### Recorded information
::::
-- pv_equiv track=rewrite | github.com/vladbortnik/TLDRx | parse_commands.py | split_large_category
-- ===== SOURCE A (Python) =====
-- from typing import Dict, List, Any
--
-- def split_large_category(commands: List[Dict[str, Any]], category: str, max_commands_per_file: int = 100) -> Dict[str, List[Dict[str, Any]]]:
--     """Split a large category into multiple subcategories."""
--     if len(commands) <= max_commands_per_file:
--         return {category: commands}
--
--     # For development category, split by common patterns
--     if category == "development":
--         subcategories = {
--             "development-web": [],
--             "development-database": [],
--             "development-containers": [],
--             "development-languages": [],
--             "development-tools": [],
--             "development-git": [],
--             "development-build": []
--         }
--
--         for cmd in commands:
--             name = cmd.get('name', '').lower()
--             description = cmd.get('description', '').lower()
--
--             # Categorize by command name and description
--             if any(term in name or term in description for term in ['web', 'http', 'api', 'rest', 'server', 'nginx', 'apache']):
--                 subcategories["development-web"].append(cmd)
--             elif any(term in name or term in description for term in ['sql', 'database', 'db', 'mongo', 'postgres', 'mysql', 'redis']):
--                 subcategories["development-database"].append(cmd)
--             elif any(term in name or term in description for term in ['docker', 'container', 'kubernetes', 'k8s', 'helm']):
--                 subcategories["development-containers"].append(cmd)
--             elif any(term in name or term in description for term in ['git', 'github', 'gitlab', 'commit', 'branch']):
--                 subcategories["development-git"].append(cmd)
--             elif any(term in name or term in description for term in ['build', 'compile', 'maven', 'gradle', 'make', 'cmake', 'ant']):
--                 subcategories["development-build"].append(cmd)
--             elif any(term in name or term in description for term in ['python', 'node', 'npm', 'php', 'java', 'ruby', 'go']):
--                 subcategories["development-languages"].append(cmd)
--             else:
--                 subcategories["development-tools"].append(cmd)
--
--         # Remove empty subcategories
--         return {k: v for k, v in subcategories.items() if v}
--
--     # For other large categories, split numerically
--     chunks = {}
--     chunk_size = max_commands_per_file
--     for i in range(0, len(commands), chunk_size):
--         chunk_num = i // chunk_size + 1
--         chunk_name = f"{category}-{chunk_num}"
--         chunks[chunk_name] = commands[i:i + chunk_size]
--
--     return chunks
-- ===== SOURCE B (Python) =====
-- RULES = [
--     ("development-web", ("web", "http", "api", "rest", "server", "nginx", "apache")),
--     ("development-database", ("sql", "database", "db", "mongo", "postgres", "mysql", "redis")),
--     ("development-containers", ("docker", "container", "kubernetes", "k8s", "helm")),
--     ("development-git", ("git", "github", "gitlab", "commit", "branch")),
--     ("development-build", ("build", "compile", "maven", "gradle", "make", "cmake", "ant")),
--     ("development-languages", ("python", "node", "npm", "php", "java", "ruby", "go")),
-- ]
--
-- ORDER = ["development-web", "development-database", "development-containers",
--          "development-languages", "development-tools", "development-git",
--          "development-build"]
--
--
-- def _matches(cmd, terms):
--     name = cmd.get('name', '').lower()
--     description = cmd.get('description', '').lower()
--     return any(t in name or t in description for t in terms)
--
--
-- def _chunks(category, size, rest, n):
--     if size <= 0 or not rest:
--         return {}
--     out = {f"{category}-{n}": rest[:size]}
--     out.update(_chunks(category, size, rest[size:], n + 1))
--     return out
--
--
-- def split_large_category(commands, category, max_commands_per_file=100):
--     """Split a large category into subcategories by staged partitioning
--     (one sieve pass per rule), or recursively into numbered chunks."""
--     if len(commands) <= max_commands_per_file:
--         return {category: commands}
--
--     if category == "development":
--         remaining = commands
--         matched = {}
--         for key, terms in RULES:
--             matched[key] = [c for c in remaining if _matches(c, terms)]
--             remaining = [c for c in remaining if not _matches(c, terms)]
--         matched["development-tools"] = remaining
--         return {k: matched[k] for k in ORDER if matched[k]}
--
--     return _chunks(category, max_commands_per_file, commands, 1)
-- ===== Notes on version B (the rewrite author's own statement) =====
-- stated objective: alternative
-- what changed: The development branch replaces A's single pass that dispatches each command into a dict of accumulator lists via an if/elif chain by a staged sieve: one filter pass per rule over a shrinking 'remaining' list, buckets assembled afterwards in the original key order; numeric chunking replaces A's stepped-range dict-insertion loop by a recursion that consumes the list chunk by chunk.
import Mathlib
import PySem
-- pv_equiv track=rewrite | github.com/Nguyen-Thanh-Huy-io/doancanhan | thuattoan.py | is_valid_board_values_csp
-- ===== SOURCE A (Python) =====
-- def is_valid_board_values_csp(board_list_of_lists):
--     seen = set()
--     count = 0
--     if not isinstance(board_list_of_lists, list) or len(board_list_of_lists) != 3:
--         return False
--     for row in board_list_of_lists:
--         if not isinstance(row, list) or len(row) != 3:
--             return False
--         for val in row:
--             if not isinstance(val, int) or not (0 <= val <= 8):
--                 return False
--             if val != 0:
--                 if val in seen:
--                     return False
--                 seen.add(val)
--             count += 1
--     return count == 9 and len(seen) == 8 # (Constants from Pygame code, can be defined here or passed if needed)
-- ===== SOURCE B (Python) =====
-- def is_valid_board_values_csp(board_list_of_lists):
--     if not isinstance(board_list_of_lists, list) or len(board_list_of_lists) != 3:
--         return False
--     flat = []
--     for row in board_list_of_lists:
--         if not isinstance(row, list) or len(row) != 3:
--             return False
--         flat.extend(row)
--     if not all(isinstance(v, int) for v in flat):
--         return False
--     return sorted(flat) == list(range(9))
-- ===== Notes on version B (the rewrite author's own statement) =====
-- stated objective: simpler
-- what changed: Replaced A's seen-set bookkeeping with per-value range checks, duplicate test and count/len(seen) final check by flattening the board and comparing sorted(flat) to list(range(9)).
import Mathlib
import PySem

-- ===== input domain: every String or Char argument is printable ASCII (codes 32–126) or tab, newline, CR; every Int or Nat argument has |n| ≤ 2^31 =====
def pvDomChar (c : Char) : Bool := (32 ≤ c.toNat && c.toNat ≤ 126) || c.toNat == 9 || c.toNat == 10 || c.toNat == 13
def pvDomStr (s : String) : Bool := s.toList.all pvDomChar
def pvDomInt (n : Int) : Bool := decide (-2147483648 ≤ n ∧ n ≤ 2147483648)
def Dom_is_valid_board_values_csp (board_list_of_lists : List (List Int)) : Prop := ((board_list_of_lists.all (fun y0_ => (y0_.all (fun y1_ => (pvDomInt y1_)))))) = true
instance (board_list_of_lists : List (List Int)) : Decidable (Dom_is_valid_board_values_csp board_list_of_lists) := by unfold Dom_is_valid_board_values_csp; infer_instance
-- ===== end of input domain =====

-- B replaces A's seen-set/count bookkeeping by flattening the board and comparing
-- sorted(flat) with list(range(9)) (objective: simpler). Both are total on List (List Int).

-- ===== PORT A =====
-- inner 'for val in row' loop: state (seen, count), none = an early 'return False'
-- (isinstance(val, int) is always true under the type convention)
def pvAVals : List Int → PySem.Set Int → Int → Option (PySem.Set Int × Int)
  | [], seen, count => some (seen, count)
  | v :: vs, seen, count =>
    if ¬ (0 ≤ v ∧ v ≤ 8) then none
    else if v ≠ 0 then
      if PySem.Set.contains seen v then none
      else pvAVals vs (PySem.Set.add seen v) (count + 1)
    else pvAVals vs seen (count + 1)

-- outer 'for row in board_list_of_lists' loop (isinstance(row, list) is always true)
def pvARows : List (List Int) → PySem.Set Int → Int → Option (PySem.Set Int × Int)
  | [], seen, count => some (seen, count)
  | r :: rs, seen, count =>
    if r.length ≠ 3 then none
    else match pvAVals r seen count with
      | none => none
      | some (seen', count') => pvARows rs seen' count'

def is_valid_board_values_csp (board_list_of_lists : List (List Int)) : Bool :=
  if board_list_of_lists.length ≠ 3 then false
  else match pvARows board_list_of_lists PySem.Set.empty 0 with
    | none => false
    | some (seen, count) => decide (count = 9) && decide (PySem.Set.len seen = 8)

-- ===== PORT B =====
-- 'for row: check len, flat.extend(row)' loop, none = early 'return False'
def pvBFlat : List (List Int) → Option (List Int)
  | [] => some []
  | r :: rs => if r.length ≠ 3 then none else (pvBFlat rs).map (r ++ ·)

def is_valid_board_values_csp_alt (board_list_of_lists : List (List Int)) : Bool :=
  if board_list_of_lists.length ≠ 3 then false
  else match pvBFlat board_list_of_lists with
    | none => false
    -- all(isinstance(v, int)) is always true under the type convention
    | some flat => PySem.List.sorted flat (fun x => x) false == PySem.List.pyRange 0 9 1

-- ===== PRECONDITION & SPEC =====
def Spec_is_valid_board_values_csp (board_list_of_lists : List (List Int)) (out : Bool) : Prop := out = is_valid_board_values_csp_alt board_list_of_lists
instance (board_list_of_lists : List (List Int)) (out : Bool) : Decidable (Spec_is_valid_board_values_csp board_list_of_lists out) := by unfold Spec_is_valid_board_values_csp; infer_instance
-- head of an insertion-sort fold is the "keep first best" linear fold
theorem head?_foldl_insertBy {α : Type} (before : α → α → Bool) :
    ∀ (xs acc : List α) (h : α), acc.head? = some h →
      ((xs.foldl (fun a x => PySem.List.insertBy before x a) acc).head? =
        some (xs.foldl (fun b x => if before x b then x else b) h)) := by
  intro xs
  induction xs with
  | nil => intro acc h hh; simpa using hh
  | cons x xs ih =>
      intro acc h hh
      simp only [List.foldl_cons]
      apply ih
      rw [head?_insertBy]
      simp [hh]

theorem head_sorted_cons {α κ : Type} [LT κ] [DecidableLT κ] (key : α → κ) (c : α) (rest : List α) :
    (PySem.List.sorted (c :: rest) key).head? =
      some (rest.foldl (fun b x => if decide (key x < key b) then x else b) c) := by
  unfold PySem.List.sorted
  simp only [if_neg (by simp : ¬ (false = true))]
  rw [List.foldl_cons]
  exact head?_foldl_insertBy _ rest (PySem.List.insertBy _ c []) c (by simp [PySem.List.insertBy])

theorem head_sorted2_cons {α κ₁ κ₂ : Type} [LT κ₁] [DecidableLT κ₁] [LT κ₂] [DecidableLT κ₂]
    (k1 : α → κ₁) (k2 : α → κ₂) (c : α) (rest : List α) :
    (PySem.List.sorted2 (c :: rest) k1 k2).head? =
      some (rest.foldl (fun b x =>
        if (decide (k1 x < k1 b) || !decide (k1 b < k1 x) && decide (k2 x < k2 b)) then x else b) c) := by
  unfold PySem.List.sorted2
  simp only [if_neg (by simp : ¬ (false = true))]
  rw [List.foldl_cons]
  exact head?_foldl_insertBy _ rest (PySem.List.insertBy _ c []) c (by simp [PySem.List.insertBy])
::::
### Directions
State how many lines in the preceding material contain the word "isinstance", and give nothing else.

### Answer area
9